A filter transformer for the MongoDB backend.

Parses a lark tree into a dictionary representation to be used by pymongo or mongomock. Uses post-processing functions to handle some specific edge-cases for MongoDB.

constant_first_comparison(self, arg)

constant_first_comparison: constant OPERATOR ( non_string_value | not_implemented_string )

Source code in optimade/filtertransformers/mongo.py
def constant_first_comparison(self, arg):
    # constant_first_comparison: constant OPERATOR ( non_string_value | not_implemented_string )
    return {
        arg[2]: {self.operator_map[self._reversed_operator_map[arg[1]]]: arg[0]}
    }

expression(self, arg)

expression: expression_clause ( OR expression_clause )

Source code in optimade/filtertransformers/mongo.py
def expression(self, arg):
    # expression: expression_clause ( OR expression_clause )
    # expression with and without 'OR'
    return {"$or": arg} if len(arg) > 1 else arg[0]

expression_clause(self, arg)

expression_clause: expression_phrase ( AND expression_phrase )*

Source code in optimade/filtertransformers/mongo.py
def expression_clause(self, arg):
    # expression_clause: expression_phrase ( AND expression_phrase )*
    # expression_clause with and without 'AND'
    return {"$and": arg} if len(arg) > 1 else arg[0]

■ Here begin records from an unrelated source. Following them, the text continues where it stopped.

-- ===== CLAIM (what is proved, stated in full; the proofs are below) =====
def Claim_equal_line_local_value_window_py : Prop := ∀ (line_text : String) (colon_idx : Int), Dom_line_local_value_window_py line_text colon_idx → Pre_line_local_value_window_py line_text colon_idx → Spec_line_local_value_window_py line_text colon_idx (line_local_value_window_py line_text colon_idx)

-- ===== LEMMAS AND PROOFS =====

-- A's quote-run-parity invariant: an even backslash run ends just before position p
def pvEvenRun (t : List Char) (p : Int) : Prop := (p - 1 - pvRunB t (p - 1)) % 2 = 0

-- loops past the end of the text return their cursor, whatever fuel is left
theorem pvA_out (t : List Char) (k : Nat) (idx : Int) (b e : Bool) (h : ¬ idx < (t.length : Int)) :
    pvA_loop t k idx b e = idx := by cases k <;> simp [pvA_loop, h]

theorem pvB_outer_out (t : List Char) (k : Nat) (pos : Int) (h : ¬ pos < (t.length : Int)) :
    pvB_outer t k pos = pos := by cases k <;> simp [pvB_outer, h]

-- find: reduction to the Nat scan, one-step unfolding, and its specification
theorem pvFind_eq_go (t : List Char) (c : Char) (p : Int) (h0 : 0 ≤ p) :
    pvFind t c p = pvFindGo t c p.toNat := by
  unfold pvFind; rw [if_neg (by omega)]

theorem pvFind_step (t : List Char) (c : Char) (p : Int) (h0 : 0 ≤ p)
    (h : p < (t.length : Int)) :
    pvFind t c p = if pvGetC t p = c then p else pvFind t c (p + 1) := by
  rw [pvFind_eq_go t c p h0, pvFind_eq_go t c (p + 1) (by omega)]
  rw [pvFindGo]
  have hj : p.toNat < t.length := by omega
  rw [dif_pos hj]
  have h1 : ((p.toNat : Nat) : Int) = p := by omega
  have h2 : (p + 1).toNat = p.toNat + 1 := by omega
  rw [h1, h2]

theorem pvFind_none (t : List Char) (c : Char) (p : Int) (h0 : 0 ≤ p)
    (h : (t.length : Int) ≤ p) : pvFind t c p = -1 := by
  rw [pvFind_eq_go t c p h0, pvFindGo, dif_neg (by omega)]

theorem pvFind_self (t : List Char) (c : Char) (p : Int) (h0 : 0 ≤ p)
    (h : p < (t.length : Int)) (hc : pvGetC t p = c) : pvFind t c p = p := by
  rw [pvFind_step t c p h0 h, if_pos hc]

theorem pvFind_shift (t : List Char) (c : Char) (p : Int) (h0 : 0 ≤ p)
    (h : p < (t.length : Int)) (hc : pvGetC t p ≠ c) : pvFind t c p = pvFind t c (p + 1) := by
  rw [pvFind_step t c p h0 h, if_neg hc]

theorem pvFind_spec (t : List Char) (c : Char) : ∀ (m : Nat) (p : Int), 0 ≤ p →
    ((t.length : Int) - p).toNat ≤ m →
    pvFind t c p = -1 ∨
      (p ≤ pvFind t c p ∧ pvFind t c p < (t.length : Int) ∧ pvGetC t (pvFind t c p) = c) := by
  intro m
  induction m with
  | zero =>
      intro p h0 hm
      exact Or.inl (pvFind_none t c p h0 (by omega))
  | succ m ih =>
      intro p h0 hm
      by_cases hlt : p < (t.length : Int)
      · rw [pvFind_step t c p h0 hlt]
        by_cases hc : pvGetC t p = c
        · rw [if_pos hc]; exact Or.inr ⟨le_refl p, hlt, hc⟩
        · rw [if_neg hc]
          rcases ih (p + 1) (by omega) (by omega) with h | ⟨h1, h2, h3⟩
          · exact Or.inl h
          · exact Or.inr ⟨by omega, h2, h3⟩
      · exact Or.inl (pvFind_none t c p h0 (by omega))

-- delimiter fold: bounds, exact hit, shift past an uninteresting char, past the end
theorem pvDelim_bounds (t : List Char) (p : Int) (h0 : 0 ≤ p) (hn : p ≤ (t.length : Int)) :
    p ≤ pvDelim t p ∧ pvDelim t p ≤ (t.length : Int) := by
  have h1 := pvFind_spec t ',' ((t.length : Int) - p).toNat p h0 le_rfl
  have h2 := pvFind_spec t '}' ((t.length : Int) - p).toNat p h0 le_rfl
  have h3 := pvFind_spec t ']' ((t.length : Int) - p).toNat p h0 le_rfl
  unfold pvDelim
  simp only [List.foldl]
  rcases h1 with h1 | ⟨h1a, h1b, -⟩ <;> rcases h2 with h2 | ⟨h2a, h2b, -⟩ <;>
    rcases h3 with h3 | ⟨h3a, h3b, -⟩ <;> split_ifs <;> omega

theorem pvDelim_self (t : List Char) (p : Int) (h0 : 0 ≤ p) (hlt : p < (t.length : Int))
    (hc : pvGetC t p = ',' ∨ pvGetC t p = '}' ∨ pvGetC t p = ']') : pvDelim t p = p := by
  have h1 := pvFind_spec t ',' ((t.length : Int) - p).toNat p h0 le_rfl
  have h2 := pvFind_spec t '}' ((t.length : Int) - p).toNat p h0 le_rfl
  have h3 := pvFind_spec t ']' ((t.length : Int) - p).toNat p h0 le_rfl
  unfold pvDelim
  simp only [List.foldl]
  rcases hc with hc | hc | hc
  · have e := pvFind_self t ',' p h0 hlt hc
    rcases h2 with h2 | ⟨h2a, h2b, -⟩ <;> rcases h3 with h3 | ⟨h3a, h3b, -⟩ <;>
      split_ifs <;> omega
  · have e := pvFind_self t '}' p h0 hlt hc
    rcases h1 with h1 | ⟨h1a, h1b, -⟩ <;> rcases h3 with h3 | ⟨h3a, h3b, -⟩ <;>
      split_ifs <;> omega
  · have e := pvFind_self t ']' p h0 hlt hc
    rcases h1 with h1 | ⟨h1a, h1b, -⟩ <;> rcases h2 with h2 | ⟨h2a, h2b, -⟩ <;>
      split_ifs <;> omega

theorem pvDelim_shift (t : List Char) (p : Int) (h0 : 0 ≤ p) (hlt : p < (t.length : Int))
    (hc : ¬ (pvGetC t p = ',' ∨ pvGetC t p = '}' ∨ pvGetC t p = ']')) :
    pvDelim t p = pvDelim t (p + 1) := by
  push_neg at hc
  unfold pvDelim
  simp only [List.foldl]
  rw [pvFind_shift t ',' p h0 hlt hc.1, pvFind_shift t '}' p h0 hlt hc.2.1,
      pvFind_shift t ']' p h0 hlt hc.2.2]

theorem pvDelim_past (t : List Char) (p : Int) (h0 : 0 ≤ p) (h : (t.length : Int) ≤ p) :
    pvDelim t p = (t.length : Int) := by
  unfold pvDelim
  simp only [List.foldl, pvFind_none t _ p h0 h]
  simp

-- the backslash-run walk: one-step behaviour
theorem pvRunB_stop (t : List Char) (b : Int) (h : ¬ (0 ≤ b ∧ pvGetC t b = '\\')) :
    pvRunB t b = b := by rw [pvRunB, dif_neg h]

theorem pvRunB_back (t : List Char) (b : Int) (h0 : 0 ≤ b) (h : pvGetC t b = '\\') :
    pvRunB t b = pvRunB t (b - 1) := by rw [pvRunB]; rw [dif_pos ⟨h0, h⟩]

-- one-step unfolding lemmas
theorem pvA_main_step (t : List Char) (k : Nat) (idx : Int) (h : idx < (t.length : Int)) :
    pvA_loop t (k + 1) idx false false =
      if pvGetC t idx = '"' then pvA_loop t k (idx + 1) true false
      else if pvGetC t idx = ',' ∨ pvGetC t idx = '}' ∨ pvGetC t idx = ']' then idx
      else pvA_loop t k (idx + 1) false false := by
  simp only [pvA_loop, if_pos h, Bool.false_eq_true, if_false]

theorem pvA_str_step (t : List Char) (k : Nat) (idx : Int) (h : idx < (t.length : Int)) :
    pvA_loop t (k + 1) idx true false =
      if pvGetC t idx = '\\' then pvA_loop t k (idx + 1) true true
      else if pvGetC t idx = '"' then pvA_loop t k (idx + 1) false false
      else pvA_loop t k (idx + 1) true false := by
  simp only [pvA_loop, if_pos h, if_true, Bool.false_eq_true, if_false]

theorem pvA_esc_step (t : List Char) (k : Nat) (idx : Int) (h : idx < (t.length : Int)) :
    pvA_loop t (k + 1) idx true true = pvA_loop t k (idx + 1) true false := by
  simp only [pvA_loop, if_pos h, if_true]

theorem pvB_inner_step (t : List Char) (fuel : Nat) (j : Int) :
    pvB_inner t (fuel + 1) j =
      if pvFind t '"' j = -1 then (t.length : Int)
      else if (pvFind t '"' j - 1 - pvRunB t (pvFind t '"' j - 1)) % 2 = 0 then pvFind t '"' j + 1
      else pvB_inner t fuel (pvFind t '"' j + 1) := rfl

theorem pvB_outer_step (t : List Char) (fuel : Nat) (pos : Int) (h : pos < (t.length : Int)) :
    pvB_outer t (fuel + 1) pos =
      if pvFind t '"' pos = -1 ∨ pvDelim t pos < pvFind t '"' pos then pvDelim t pos
      else pvB_outer t fuel
        (pvB_inner t ((t.length : Int) + 1 - (pvFind t '"' pos + 1)).toNat (pvFind t '"' pos + 1)) := by
  simp only [pvB_outer, if_pos h]

-- the whitespace skip never moves the cursor backwards
theorem pvSkipWs_ge (t : List Char) : ∀ (k : Nat) (vs : Int), vs ≤ pvSkipWs t k vs := by
  intro k
  induction k with
  | zero => intro vs; exact le_refl vs
  | succ k ih =>
      intro vs
      unfold pvSkipWs
      split_ifs
      · exact le_trans (by omega) (ih (vs + 1))
      · exact le_refl vs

expression_phrase(self, arg)

expression_phrase: [ NOT ] ( comparison | "(" expression ")" )

Source code in optimade/filtertransformers/mongo.py
def expression_phrase(self, arg):
    # expression_phrase: [ NOT ] ( comparison | "(" expression ")" )
    return self._recursive_expression_phrase(arg)

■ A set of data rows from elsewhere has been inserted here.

theorem pv_grp_decomp (L : List (List String)) (j : Nat) (hj : j < L.length) :
    ∃ P S : List (List String), pvGrp L (pvArt L[j]) = P ++ L[j] :: S ∧ P.length = pvCnt L j := by
  have hsplit : L = L.take j ++ L[j] :: L.drop (j + 1) := by
    rw [← List.drop_eq_getElem_cons hj, List.take_append_drop]
  have h1 : pvGrp L (pvArt L[j])
      = ((L.take j).filter (fun m => pvArt m == pvArt L[j]))
        ++ L[j] :: ((L.drop (j + 1)).filter (fun m => pvArt m == pvArt L[j])) := by
    rw [pvGrp]
    generalize ha : pvArt L[j] = a
    conv_lhs => rw [hsplit]
    rw [List.filter_append, List.filter_cons]
    simp [ha]
  refine ⟨_, _, h1, ?_⟩
  rw [pvCnt, List.getD_eq_getElem _ _ hj, List.countP_eq_length_filter]

-- stable sort commutes with mapping the decorated element through h
theorem pv_insertBy_map {α β : Type} (h : α → β) (bef : β → β → Bool) (x : α) :
    ∀ ys : List α, PySem.List.insertBy bef (h x) (ys.map h)
      = (PySem.List.insertBy (fun a b => bef (h a) (h b)) x ys).map h := by
  intro ys
  induction ys with
  | nil => rfl
  | cons y ys ih =>
    by_cases hb : bef (h x) (h y) <;> simp [PySem.List.insertBy, hb, ih]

fuzzy_string_op_rhs(self, arg)

fuzzy_string_op_rhs: CONTAINS value | STARTS [ WITH ] value | ENDS [ WITH ] value

Source code in optimade/filtertransformers/mongo.py
def fuzzy_string_op_rhs(self, arg):
    # fuzzy_string_op_rhs: CONTAINS value | STARTS [ WITH ] value | ENDS [ WITH ] value

    # The WITH keyword may be omitted.
    if isinstance(arg[1], Token) and arg[1].type == "WITH":
        pattern = arg[2]
    else:
        pattern = arg[1]

    # CONTAINS
    if arg[0] == "CONTAINS":
        regex = f"{pattern}"
    elif arg[0] == "STARTS":
        regex = f"^{pattern}"
    elif arg[0] == "ENDS":
        regex = f"{pattern}$"
    return {"$regex": regex}

known_op_rhs(self, arg)

known_op_rhs: IS ( KNOWN | UNKNOWN )

Source code in optimade/filtertransformers/mongo.py
def known_op_rhs(self, arg):
    # known_op_rhs: IS ( KNOWN | UNKNOWN )
    # The OPTIMADE spec also required a type comparison with null, this must be post-processed
    # so here we use a special key "#known" which will get replaced in post-processing with the
    # expanded dict
    return {"#known": arg[1] == "KNOWN"}

length_op_rhs(self, arg)

length_op_rhs: LENGTH [ OPERATOR ] value

Source code in optimade/filtertransformers/mongo.py
def length_op_rhs(self, arg):
    # length_op_rhs: LENGTH [ OPERATOR ] value
    if len(arg) == 2 or (len(arg) == 3 and arg[1] == "="):
        return {"$size": arg[-1]}

    if arg[1] in self.operator_map and arg[1] != "!=":
        # create an invalid query that needs to be post-processed
        # e.g. {'$size': {'$gt': 2}}, which is not allowed by Mongo.
        return {"$size": {self.operator_map[arg[1]]: arg[-1]}}

    raise NotImplementedError(
        f"Operator {arg[1]} not implemented for LENGTH filter."
    )

postprocess(self, query)

Used to post-process the nested dictionary of the parsed query.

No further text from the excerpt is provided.